20230168899. GENERATIVE AI ACCELERATOR APPARATUS USING IN-MEMORY COMPUTE CHIPLET DEVICES FOR TRANSFORMER WORKLOADS simplified abstract (d-MATRIX CORPORATION)
GENERATIVE AI ACCELERATOR APPARATUS USING IN-MEMORY COMPUTE CHIPLET DEVICES FOR TRANSFORMER WORKLOADS
Organization Name
Inventor(s)
Sudeep Bhoja of Cupertino CA (US)
Siddharth Sheth of Cupertion CA (US)
GENERATIVE AI ACCELERATOR APPARATUS USING IN-MEMORY COMPUTE CHIPLET DEVICES FOR TRANSFORMER WORKLOADS - A simplified explanation of the abstract
This abstract first appeared for US patent application 20230168899 titled 'GENERATIVE AI ACCELERATOR APPARATUS USING IN-MEMORY COMPUTE CHIPLET DEVICES FOR TRANSFORMER WORKLOADS
Simplified Explanation
The patent application describes an AI accelerator apparatus that uses in-memory compute chiplet devices. The apparatus consists of chiplets, each containing multiple tiles, which in turn contain slices, a CPU, and a hardware dispatch device.
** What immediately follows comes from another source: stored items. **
-- pv_equiv track=rewrite | github.com/r-earthengine/ee_extra | ee_extra/JavaScript/translate_functions.py | get_text_in_map
-- ===== SOURCE A (Python) =====
-- def get_text_in_map(x):
--     """
--     This function count the number of '(' and ')' after a wild
--     '.map(' appears in a string.
--
--     Args:
--         x (str): A string with a wild '.map('
--
--     Returns:
--         [str]: The string between '.map(' and ')'.
--
--     Examples:
--         >>> from ee_extra import get_text_in_map
--         >>> x = "ic.map(function(x){return y})"
--         >>> get_text_in_map(x)
--     """
--     subgroup = list()
--     counter = 0
--     for lchr in x:
--         if lchr == ")":
--             counter -= 1
--         if counter > 0:
--             subgroup.append(lchr)
--         if lchr == "(":
--             counter += 1
--     subgroups = "".join(subgroup)
--     return subgroups
-- ===== SOURCE B (Python) =====
-- def get_text_in_map(x):
--     # pass 1: depth BEFORE each character
--     depths = [0]
--     for c in x:
--         depths.append(depths[-1] + (c == "(") - (c == ")"))
--     # pass 2: keep c exactly when its (pre-')' adjusted) depth is positive
--     return "".join(c for c, d in zip(x, depths) if d - (c == ")") > 0)
-- ===== Notes on version B (the rewrite author's own statement) =====
-- stated objective: alternative
-- what changed: replaces A's single fused counter-scan with a two-phase pipeline: first build the prefix paren-depth table, then select characters whose adjusted depth is positive
import Mathlib
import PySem

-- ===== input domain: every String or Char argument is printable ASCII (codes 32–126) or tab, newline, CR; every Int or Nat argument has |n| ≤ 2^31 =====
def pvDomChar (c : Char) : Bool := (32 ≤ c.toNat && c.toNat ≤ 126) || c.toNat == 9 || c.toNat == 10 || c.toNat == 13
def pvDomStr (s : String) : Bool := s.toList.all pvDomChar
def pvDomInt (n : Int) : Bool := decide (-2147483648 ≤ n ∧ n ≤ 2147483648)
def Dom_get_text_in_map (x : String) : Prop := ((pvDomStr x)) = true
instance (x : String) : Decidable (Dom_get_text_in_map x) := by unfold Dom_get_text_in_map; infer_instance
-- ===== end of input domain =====

-- B replaces A's single fused counter-scan with a two-phase pipeline (depth table, then selection); objective: alternative decomposition.

-- ===== PORT A =====
-- A's single scan: decrement on ')', append while counter > 0, increment on '('.
def get_text_in_map (x : String) : String :=
  let r := x.toList.foldl (fun (st : Int × List Char) lchr =>
    let counter := if lchr = ')' then st.1 - 1 else st.1
    let subgroup := if counter > 0 then st.2 ++ [lchr] else st.2
    let counter := if lchr = '(' then counter + 1 else counter
    (counter, subgroup)) (0, [])
  String.mk r.2

-- ===== PORT B =====
-- pass 1 of Source B: the prefix paren-depth table (depths after each char; the full
-- table prepends the initial 0, so zipping gives the depth BEFORE each char)
def pvDepthTail : List Char → Int → List Int
  | [], _ => []
  | c :: r, d =>
    let d' := d + (if c = '(' then 1 else 0) - (if c = ')' then 1 else 0)
    d' :: pvDepthTail r d'

def get_text_in_map_alt (x : String) : String :=
  let cs := x.toList
  let depths := 0 :: pvDepthTail cs 0
  -- pass 2 of Source B: keep c exactly when depth_before - (c == ')') > 0
  String.mk (((cs.zip depths).filter
    (fun p => p.2 - (if p.1 = ')' then 1 else 0) > 0)).map Prod.fst)

-- ===== PRECONDITION & SPEC =====
def Spec_get_text_in_map (x : String) (out : String) : Prop := out = get_text_in_map_alt x
instance (x : String) (out : String) : Decidable (Spec_get_text_in_map x out) := by unfold Spec_get_text_in_map; infer_instance

-- ===== CLAIM (what is proved, stated in full; the proofs are below) =====
def Claim_equal_get_text_in_map : Prop := ∀ (x : String), Dom_get_text_in_map x → Spec_get_text_in_map x (get_text_in_map x)

-- ===== LEMMAS AND PROOFS =====

-- B's character selection, started at depth k
def pvSel (cs : List Char) (k : Int) : List Char :=
  ((cs.zip (k :: pvDepthTail cs k)).filter
    (fun p => p.2 - (if p.1 = ')' then 1 else 0) > 0)).map Prod.fst

-- invariant relating A's fused scan to B's two-phase selection
theorem pvFold_eq_sel (cs : List Char) (k : Int) (acc : List Char) :
    (cs.foldl (fun (st : Int × List Char) lchr =>
      let counter := if lchr = ')' then st.1 - 1 else st.1
      let subgroup := if counter > 0 then st.2 ++ [lchr] else st.2
      let counter := if lchr = '(' then counter + 1 else counter
      (counter, subgroup)) (k, acc)).2 = acc ++ pvSel cs k := by
  induction cs generalizing k acc with
  | nil => simp [pvSel]
  | cons c r ih =>
    have hd' : (if c = '(' then (if c = ')' then k - 1 else k) + 1 else (if c = ')' then k - 1 else k))
        = k + (if c = '(' then 1 else 0) - (if c = ')' then 1 else 0) := by
      by_cases h1 : c = '(' <;> by_cases h2 : c = ')' <;> simp_all
    have hkeep : ((if c = ')' then k - 1 else k) > 0) ↔ (k - (if c = ')' then 1 else 0) > 0) := by
      by_cases h2 : c = ')' <;> simp [h2] <;> omega
    simp only [List.foldl_cons, ih, pvSel, pvDepthTail, List.zip_cons_cons, List.filter_cons]
    rw [hd']
    by_cases hk : k - (if c = ')' then 1 else 0) > 0
    · have h2 : (if c = ')' then (1:Int) else 0) < k := by omega
      have h3 : (0:Int) < (if c = ')' then k - 1 else k) := hkeep.mpr hk
      simp [h2, h3]
    · have h2 : ¬ ((if c = ')' then (1:Int) else 0) < k) := by omega
      have h3 : ¬ ((0:Int) < (if c = ')' then k - 1 else k)) := fun h => hk (hkeep.mp h)
      simp [h2, h3]

-- ===== VERDICT (by name: the statement is the Claim_ definition above) =====
theorem get_text_in_map_spec : Claim_equal_get_text_in_map := by
  intro x _
  unfold Spec_get_text_in_map get_text_in_map get_text_in_map_alt
  simp only [pvFold_eq_sel, List.nil_append, pvSel]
The slices include a digital in-memory compute (DIMC) device for high throughput computations, specifically for accelerating attention functions in transformer-based models used in machine learning applications.
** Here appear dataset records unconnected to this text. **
-- pv_equiv track=rewrite | github.com/pvtrov/algorithms-and-data-structures | exercises from course/colloquiums/2019_20/kol1/zad 1.py | count
-- ===== SOURCE A (Python) =====
-- def counting(result_array, count_array, index):
--     for i in range(10):
--         if count_array[i] == 1:
--             result_array[index][0] += 1
--         if count_array[i] > 1:
--             result_array[index][1] += 1
--     return result_array
--
-- def count(array, result_array):  # O(10n) ( w tym counting)
--     for i in range(len(array)):
--         result_array[i][2] += i
--         count_array = [0] * 10
--         while array[i] > 0:
--             count_array[(array[i] % 10)] += 1
--             array[i] = array[i] // 10
--         result_array = counting(result_array, count_array, i)
--     return result_array
-- ===== SOURCE B (Python) =====
-- def count(array, result_array):
--     for i in range(len(array)):
--         result_array[i][2] += i
--         digits = []
--         while array[i] > 0:
--             digits.append(array[i] % 10)
--             array[i] = array[i] // 10
--         digits.sort()
--         once = 0
--         multiple = 0
--         runlen = 0
--         prev = None
--         for d in digits:
--             if d == prev:
--                 runlen += 1
--             else:
--                 if runlen == 1:
--                     once += 1
--                 elif runlen > 1:
--                     multiple += 1
--                 runlen = 1
--                 prev = d
--         if runlen == 1:
--             once += 1
--         elif runlen > 1:
--             multiple += 1
--         result_array[i][0] += once
--         result_array[i][1] += multiple
--     return result_array
-- ===== Notes on version B (the rewrite author's own statement) =====
-- stated objective: alternative
-- what changed: Replaces A's 10-slot frequency array plus the separate range(10) scanning helper with a sort-then-scan algorithm: the extracted digits are collected into a list, sorted, and a single run-length scan over the sorted list counts runs of length one vs longer runs.
import Mathlib
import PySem

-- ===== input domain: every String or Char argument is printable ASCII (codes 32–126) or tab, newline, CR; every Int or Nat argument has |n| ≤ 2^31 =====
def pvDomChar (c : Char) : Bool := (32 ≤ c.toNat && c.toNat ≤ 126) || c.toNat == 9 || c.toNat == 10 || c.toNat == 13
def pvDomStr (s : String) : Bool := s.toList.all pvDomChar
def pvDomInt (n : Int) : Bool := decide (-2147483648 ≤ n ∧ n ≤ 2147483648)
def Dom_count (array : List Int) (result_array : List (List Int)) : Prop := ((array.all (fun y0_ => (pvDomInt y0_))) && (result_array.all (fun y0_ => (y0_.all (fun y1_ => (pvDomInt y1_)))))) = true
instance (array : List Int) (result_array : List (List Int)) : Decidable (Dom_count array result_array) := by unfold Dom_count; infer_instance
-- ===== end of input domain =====

-- B replaces A's 10-slot frequency array + range(10) scan by sort-then-run-scan over the digit list;
-- both Pythons mutate array and result_array in place identically, the theorems are about the return value.

-- shared helper: 'result_array[i][j] += δ' (indices in range under Pre_count)
def bump (res : List (List Int)) (i j : Nat) (δ : Int) : List (List Int) :=
  res.set i ((res.getD i []).set j ((res.getD i []).getD j 0 + δ))

-- ===== PORT A =====
-- helper 'counting': for i in range(10): two conditional increments of row 'index'
def counting (result_array : List (List Int)) (count_array : List Int) (index : Nat) : List (List Int) :=
  (List.range 10).foldl (fun res i =>
    let res := if count_array.getD i 0 == 1 then bump res index 0 1 else res
    if count_array.getD i 0 > 1 then bump res index 1 1 else res) result_array

-- while array[i] > 0: count_array[array[i] % 10] += 1; array[i] //= 10
-- (fuel = n.toNat + 1 only makes the loop total; it never runs out, since n // 10 shrinks)
def digitsA : Nat → Int → List Int → List Int
  | 0, _, ca => ca
  | fuel + 1, n, ca =>
    if n > 0 then
      digitsA fuel (PySem.Int.floordiv n 10)
        (ca.set (PySem.Int.mod n 10).toNat (ca.getD (PySem.Int.mod n 10).toNat 0 + 1))
    else ca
- The chiplet devices have multiple tiles, each containing slices, a CPU, and a hardware dispatch device.
- The slices include a digital in-memory compute (DIMC) device for high throughput computations.
- The DIMC device is specifically designed to accelerate attention functions in transformer-based models used in machine learning applications.
- The chiplet devices also have a single input multiple data (SIMD) device for further processing DIMC output and computing softmax functions for attention functions.
- The chiplet devices include die-to-die (D2D) interconnects, a PCIe bus, a DRAM interface, and a global CPU interface for communication between chiplets, memory, and a server or host system.
Potential applications of this technology:
- Accelerating attention functions in transformer-based models used in machine learning applications.
- Enhancing the performance of generative AI models.
- Improving the efficiency of AI accelerators in server or host systems.
Problems solved by this technology:
- Addressing the computational demands of attention functions in transformer-based models.
- Increasing the throughput and efficiency of AI accelerators.
- Facilitating communication between chiplets, memory, and server or host systems.
Benefits of this technology:
- Faster and more efficient computation of attention functions.
- Improved performance and throughput of AI accelerators.
- Enhanced capabilities for generative AI models.
- Better communication and integration between chiplets, memory, and server or host systems.
Original Abstract Submitted
an ai accelerator apparatus using in-memory compute chiplet devices. the apparatus includes one or more chiplets, each of which includes a plurality of tiles. each tile includes a plurality of slices, a central processing unit (cpu), and a hardware dispatch device. each slice can include a digital in-memory compute (dimc) device configured to perform high throughput computations. in particular, the dimc device can be configured to accelerate the computations of attention functions for transformer-based models (a.k.a. transformers) applied to machine learning applications, including generative ai. a single input multiple data (simd) device configured to further process the dimc output and compute softmax functions for the attention functions. the chiplet can also include die-to-die (d2d) interconnects, a peripheral component interconnect express (pcie) bus, a dynamic random access memory (dram) interface, and a global cpu interface to facilitate communication between the chiplets, memory and a server or host system.